Wednesday, October 12, 2011

Phishing for Greedpublicans

Haven’t heard from me in a while, have you? What I was doing was punishing you guys for not reading my blogs by not blogging. So there! I hope you have learned a valuable lesson. I am willing to put this episode behind us so I will now fashion a jaunty little blog out of the bits and bytes.

Much to talk about actually. Let’s start with those dirty, smelly hippies trying to harsh Wall Street’s buzz. I say hire Phish to play a free concert nearby and when the hippies gravitate towards it like moths to a light bulb, lay patchouli activated AHMs (anti-hippie mines) and build a fence around Wall Street. After all, we don’t want all those poor millionaires distracted by all the chanting and drum circles while they are busy trying to screw the rest of us.

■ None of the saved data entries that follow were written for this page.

-- pv_equiv track=rewrite | github.com/SergioTA01229274/Python-Code | Finalpartial/Repaso.py | ordena_ABC
-- ===== SOURCE A (Python) =====
-- def ordena_ABC(matrix):
--     newMatrix = [[], [], [], []]
--     for List in matrix:
--         for i in List:
--             if i[0] == "a":
--                 newMatrix[0].append(i)
--             elif i[0] == "b":
--                 newMatrix[1].append(i)
--             elif i[0] == "c":
--                 newMatrix[2].append(i)
--             else:
--                 newMatrix[3].append(i)
--     return newMatrix
-- ===== SOURCE B (Python) =====
-- def ordena_ABC(matrix):
--     flat = [i for row in matrix for i in row]
--     return [[i for i in flat if i[0] == "a"],
--             [i for i in flat if i[0] == "b"],
--             [i for i in flat if i[0] == "c"],
--             [i for i in flat if i[0] not in ("a", "b", "c")]]
-- ===== Notes on version B (the rewrite author's own statement) =====
-- stated objective: simpler
-- what changed: Replaces the single accumulation pass maintaining four buckets at once with a flatten followed by four independent filter passes, one per bucket.
import Mathlib
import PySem

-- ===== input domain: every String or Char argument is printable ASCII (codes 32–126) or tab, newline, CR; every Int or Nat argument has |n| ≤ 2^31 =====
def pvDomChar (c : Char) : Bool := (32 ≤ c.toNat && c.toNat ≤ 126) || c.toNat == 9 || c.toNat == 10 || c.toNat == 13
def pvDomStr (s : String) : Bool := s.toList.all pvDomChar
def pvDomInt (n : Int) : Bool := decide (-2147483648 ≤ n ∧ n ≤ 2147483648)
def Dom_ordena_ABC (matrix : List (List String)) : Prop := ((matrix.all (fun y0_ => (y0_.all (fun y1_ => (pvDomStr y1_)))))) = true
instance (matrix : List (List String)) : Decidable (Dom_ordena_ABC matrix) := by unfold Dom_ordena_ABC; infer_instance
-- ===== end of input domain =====

-- B builds the four buckets by flattening the matrix and filtering it four times (one pass per bucket), instead of A's single pass maintaining all four accumulators; same cost, simpler decomposition.


-- ===== PORT A =====
-- one step of A's loop body: classify i by its first character and append to the right bucket;
-- on an empty string Python raises IndexError (i[0]) — those inputs are outside Pre_ (the [] branch is unreached there)
def ordenaStep (st : List String × List String × List String × List String) (i : String) :
    List String × List String × List String × List String :=
  match i.toList with
  | [] => st
  | c :: _ =>
    if c = 'a' then (st.1 ++ [i], st.2.1, st.2.2.1, st.2.2.2)
    else if c = 'b' then (st.1, st.2.1 ++ [i], st.2.2.1, st.2.2.2)
    else if c = 'c' then (st.1, st.2.1, st.2.2.1 ++ [i], st.2.2.2)
    else (st.1, st.2.1, st.2.2.1, st.2.2.2 ++ [i])

def ordena_ABC (matrix : List (List String)) : List (List String) :=
  let st := matrix.foldl (fun st row => row.foldl ordenaStep st) (([] : List String), [], [], [])
  [st.1, st.2.1, st.2.2.1, st.2.2.2]

-- ===== PORT B =====
-- i[0] of B's comprehensions; the '?' default is never read under Pre_ (Python raises IndexError there)
def pvFirst (i : String) : Char := i.toList.headD '?'

def ordena_ABC_alt (matrix : List (List String)) : List (List String) :=
  let flat := matrix.flatten
  [flat.filter (fun i => pvFirst i == 'a'),
   flat.filter (fun i => pvFirst i == 'b'),
   flat.filter (fun i => pvFirst i == 'c'),
   flat.filter (fun i => !(pvFirst i == 'a' || pvFirst i == 'b' || pvFirst i == 'c'))]

-- ===== PRECONDITION & SPEC =====
-- Pre_ excludes matrices containing an empty string: both A and B raise IndexError there (i[0]).
def Pre_ordena_ABC (matrix : List (List String)) : Prop :=
  (matrix.all (fun row => row.all (fun s => !s.toList.isEmpty))) = true
instance (matrix : List (List String)) : Decidable (Pre_ordena_ABC matrix) := by unfold Pre_ordena_ABC; infer_instance
def pvWitness_ordena_ABC : List (List String) := [["abc", "beta"], ["cat", "dog"]]

def Spec_ordena_ABC (matrix : List (List String)) (out : List (List String)) : Prop := out = ordena_ABC_alt matrix
instance (matrix : List (List String)) (out : List (List String)) : Decidable (Spec_ordena_ABC matrix out) := by unfold Spec_ordena_ABC; infer_instance

-- ===== CLAIM (what is proved, stated in full; the proofs are below) =====
def Claim_equal_ordena_ABC : Prop := ∀ (matrix : List (List String)), Dom_ordena_ABC matrix → Pre_ordena_ABC matrix → Spec_ordena_ABC matrix (ordena_ABC matrix)

-- ===== LEMMAS AND PROOFS =====

-- the fold over a flat list of nonempty strings extends each accumulator by the corresponding filter
theorem ordenaStep_foldl (l : List String) (h : ∀ s ∈ l, s.toList ≠ [])
    (a b c d : List String) :
    l.foldl ordenaStep (a, b, c, d) =
      (a ++ l.filter (fun i => pvFirst i == 'a'),
       b ++ l.filter (fun i => pvFirst i == 'b'),
       c ++ l.filter (fun i => pvFirst i == 'c'),
       d ++ l.filter (fun i => !(pvFirst i == 'a' || pvFirst i == 'b' || pvFirst i == 'c'))) := by
  induction l generalizing a b c d with
  | nil => simp
  | cons x xs ih =>
    have hx : x.toList ≠ [] := h x (List.mem_cons_self)
    have hxs : ∀ s ∈ xs, s.toList ≠ [] := fun s hs => h s (List.mem_cons_of_mem _ hs)
    obtain ⟨ch, rest, hcr⟩ := List.exists_cons_of_ne_nil hx
    simp only [List.foldl_cons, ordenaStep, hcr, List.filter_cons]
    by_cases ha : ch = 'a'
    · simp [pvFirst, hcr, ha, ih hxs]
    · by_cases hb : ch = 'b'
      · simp [pvFirst, hcr, hb, ih hxs]
      · by_cases hc : ch = 'c'
        · simp [pvFirst, hcr, hc, ih hxs]
        · simp [pvFirst, hcr, ha, hb, hc, ih hxs]

-- ===== VERDICT (by name: the statement is the Claim_ definition above) =====
theorem ordena_ABC_spec : Claim_equal_ordena_ABC := by
  intro matrix _ hpre
  unfold Spec_ordena_ABC ordena_ABC ordena_ABC_alt
  rw [← List.foldl_flatten]
  have h : ∀ s ∈ matrix.flatten, s.toList ≠ [] := by
    intro s hs
    obtain ⟨row, hrow, hsrow⟩ := List.mem_flatten.mp hs
    have := List.all_eq_true.mp (List.all_eq_true.mp hpre row hrow) s hsrow
    simpa using this
  rw [ordenaStep_foldl matrix.flatten h]
  simp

Speaking of greed, the lineup of Republican (to be known henceforth as “Greedpublican”) candidates is as entertaining as ever despite the lack of The Wild Woman of Wasilla. Herman Cain in particular is a riot, Rick Perry is a dumb version of George Bush (wow, trying to wrap my mind around what I just said), Michele Bachman is some freakish Stepford wife, Ron Paul is Ayn Rand in drag, and Romney is, well, whatever you want him to be. Despite my extreme displeasure with the current occupant of the White House, I could never vote for any of these jokers.

Stay tuned and come back often or prepare to be punished again.


At 9:37 AM, Anonymous Anonymous said...

I'm reading, I just can't post a comment. Don't know why, so I'm doing this anonymously.